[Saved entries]

-- pv_equiv track=rewrite | github.com/Zmaroo/GithubAnalyzer | GithubAnalyzer/core/custom_parsers.py | _parse_ignore_file
-- ===== SOURCE A (Python) =====
-- from typing import Dict, Any, Optional, List
--
-- def _parse_ignore_file(content: str) -> Dict[str, Any]:
--     """Parse .gitignore or .dockerignore files"""
--     patterns = {
--         'include': [],
--         'exclude': [],
--         'comments': []
--     }
--
--     for line in content.splitlines():
--         line = line.strip()
--         if not line:
--             continue
--
--         if line.startswith('#'):
--             patterns['comments'].append(line[1:].strip())
--         elif line.startswith('!'):
--             patterns['include'].append(line[1:])
--         else:
--             patterns['exclude'].append(line)
--
--     return patterns
-- ===== SOURCE B (Python) =====
-- def _parse_ignore_file(content: str):
--     """Parse .gitignore or .dockerignore files (three filtered passes over pre-stripped lines)"""
--     lines = [l for l in (raw.strip() for raw in content.splitlines()) if l]
--     return {
--         'include': [l[1:] for l in lines if l.startswith('!')],
--         'exclude': [l for l in lines if not l.startswith('#') and not l.startswith('!')],
--         'comments': [l[1:].strip() for l in lines if l.startswith('#')],
--     }
-- ===== Notes on version B (the rewrite author's own statement) =====
-- stated objective: alternative
-- what changed: Replaced A's single dispatching loop that mutates a three-key dict with three independent filtered passes over the pre-stripped nonempty lines, one per bucket.
import Mathlib
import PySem

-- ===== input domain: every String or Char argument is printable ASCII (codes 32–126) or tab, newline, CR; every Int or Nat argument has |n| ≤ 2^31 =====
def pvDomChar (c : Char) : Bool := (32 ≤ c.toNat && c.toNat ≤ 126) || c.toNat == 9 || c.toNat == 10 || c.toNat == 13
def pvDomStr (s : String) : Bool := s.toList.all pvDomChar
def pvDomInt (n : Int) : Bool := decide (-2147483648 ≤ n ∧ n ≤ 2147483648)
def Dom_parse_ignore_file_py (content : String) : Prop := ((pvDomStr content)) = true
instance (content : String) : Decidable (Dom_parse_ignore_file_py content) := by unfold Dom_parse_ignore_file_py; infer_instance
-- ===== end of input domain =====

-- B replaces A's single dispatching loop over a mutable dict by three independent
-- filtered passes over the pre-stripped nonempty lines (objective: alternative decomposition).

-- ===== PORT A =====
-- patterns[k].append(x) on the literal dict: mutate the list stored at key k in place
-- (exact for this program: the three keys are distinct and always present)
def pvAppendAt (d : List (String × List String)) (k : String) (x : String) :
    List (String × List String) :=
  d.map (fun p => if p.1 = k then (p.1, p.2 ++ [x]) else p)

def pvStepA (d : List (String × List String)) (raw : String) :
    List (String × List String) :=
  let line := PySem.Str.strip raw
  if line = "" then d
  else if PySem.Str.startswith line "#" then
    pvAppendAt d "comments" (PySem.Str.strip (PySem.Str.slice line (some 1) none))
  else if PySem.Str.startswith line "!" then
    pvAppendAt d "include" (PySem.Str.slice line (some 1) none)
  else
    pvAppendAt d "exclude" line

def parse_ignore_file_py (content : String) : List (String × List String) :=
  (PySem.Str.splitlines content).foldl pvStepA
    [("include", []), ("exclude", []), ("comments", [])]

-- ===== PORT B =====
def parse_ignore_file_py_alt (content : String) : List (String × List String) :=
  let lines := ((PySem.Str.splitlines content).map PySem.Str.strip).filter (fun l => l ≠ "")
  [("include",
      (lines.filter (fun l => PySem.Str.startswith l "!")).map
        (fun l => PySem.Str.slice l (some 1) none)),
   ("exclude",
      lines.filter (fun l => !PySem.Str.startswith l "#" && !PySem.Str.startswith l "!")),
   ("comments",
      (lines.filter (fun l => PySem.Str.startswith l "#")).map
        (fun l => PySem.Str.strip (PySem.Str.slice l (some 1) none)))]

-- ===== PRECONDITION & SPEC =====
def Spec_parse_ignore_file_py (content : String) (out : List (String × List String)) : Prop := out = parse_ignore_file_py_alt content
instance (content : String) (out : List (String × List String)) : Decidable (Spec_parse_ignore_file_py content out) := by unfold Spec_parse_ignore_file_py; infer_instance

-- ===== CLAIM (what is proved, stated in full; the proofs are below) =====
def Claim_equal_parse_ignore_file_py : Prop := ∀ (content : String), Dom_parse_ignore_file_py content → Spec_parse_ignore_file_py content (parse_ignore_file_py content)

-- ===== LEMMAS AND PROOFS =====

-- a line starting with '#' does not start with '!'
theorem pv_hash_not_bang (l : String)
    (h : PySem.Str.startswith l "#" = true) :
    PySem.Str.startswith l "!" = false := by
  simp only [PySem.Str.startswith_eq] at *
  rw [PySem.Chars.startswith_iff] at h
  rcases h with ⟨t, ht⟩
  by_contra hb
  rw [Bool.not_eq_false, PySem.Chars.startswith_iff] at hb
  rcases hb with ⟨t', ht'⟩
  rw [← ht'] at ht
  simp at ht

-- loop invariant: folding A's step from any accumulator appends B's three buckets
theorem pv_loop (ls : List String) (i e c : List String) :
    ls.foldl pvStepA [("include", i), ("exclude", e), ("comments", c)] =
      let lines := (ls.map PySem.Str.strip).filter (fun l => l ≠ "")
      [("include", i ++ (lines.filter (fun l => PySem.Str.startswith l "!")).map
            (fun l => PySem.Str.slice l (some 1) none)),
       ("exclude", e ++ lines.filter
            (fun l => !PySem.Str.startswith l "#" && !PySem.Str.startswith l "!")),
       ("comments", c ++ (lines.filter (fun l => PySem.Str.startswith l "#")).map
            (fun l => PySem.Str.strip (PySem.Str.slice l (some 1) none)))] := by
  induction ls generalizing i e c with
  | nil => simp
  | cons l ls ih =>
    simp only [List.foldl_cons, List.map_cons, List.filter_cons]
    by_cases h0 : PySem.Str.strip l = ""
    · simp [pvStepA, h0, ih]
    · by_cases hc : PySem.Str.startswith (PySem.Str.strip l) "#" = true
      · have hb := pv_hash_not_bang _ hc
        have hc' : PySem.Chars.startswith (PySem.Chars.strip l.toList) ['#'] = true := by
          simpa using hc
        have hb' : PySem.Chars.startswith (PySem.Chars.strip l.toList) ['!'] = false := by
          simpa using hb
        simp [pvStepA, pvAppendAt, h0, hc', hb', ih]
      · have hc' : PySem.Chars.startswith (PySem.Chars.strip l.toList) ['#'] = false := by
          simpa using hc
        by_cases hi : PySem.Str.startswith (PySem.Str.strip l) "!" = true
        · have hi' : PySem.Chars.startswith (PySem.Chars.strip l.toList) ['!'] = true := by
            simpa using hi
          simp [pvStepA, pvAppendAt, h0, hc', hi', ih]
        · have hi' : PySem.Chars.startswith (PySem.Chars.strip l.toList) ['!'] = false := by
            simpa using hi
          simp [pvStepA, pvAppendAt, h0, hc', hi', ih]

-- ===== VERDICT (by name: the statement is the Claim_ definition above) =====
theorem parse_ignore_file_py_spec : Claim_equal_parse_ignore_file_py := by
  intro content _
  unfold Spec_parse_ignore_file_py parse_ignore_file_py parse_ignore_file_py_alt
  simpa using pv_loop (PySem.Str.splitlines content) [] [] []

EXERCISE BRIEF: Extract all lines of the records above that include "statement".

EXPECTED ANSWER:
-- ===== Notes on version B (the rewrite author's own statement) =====
-- ===== VERDICT (by name: the statement is the Claim_ definition above) =====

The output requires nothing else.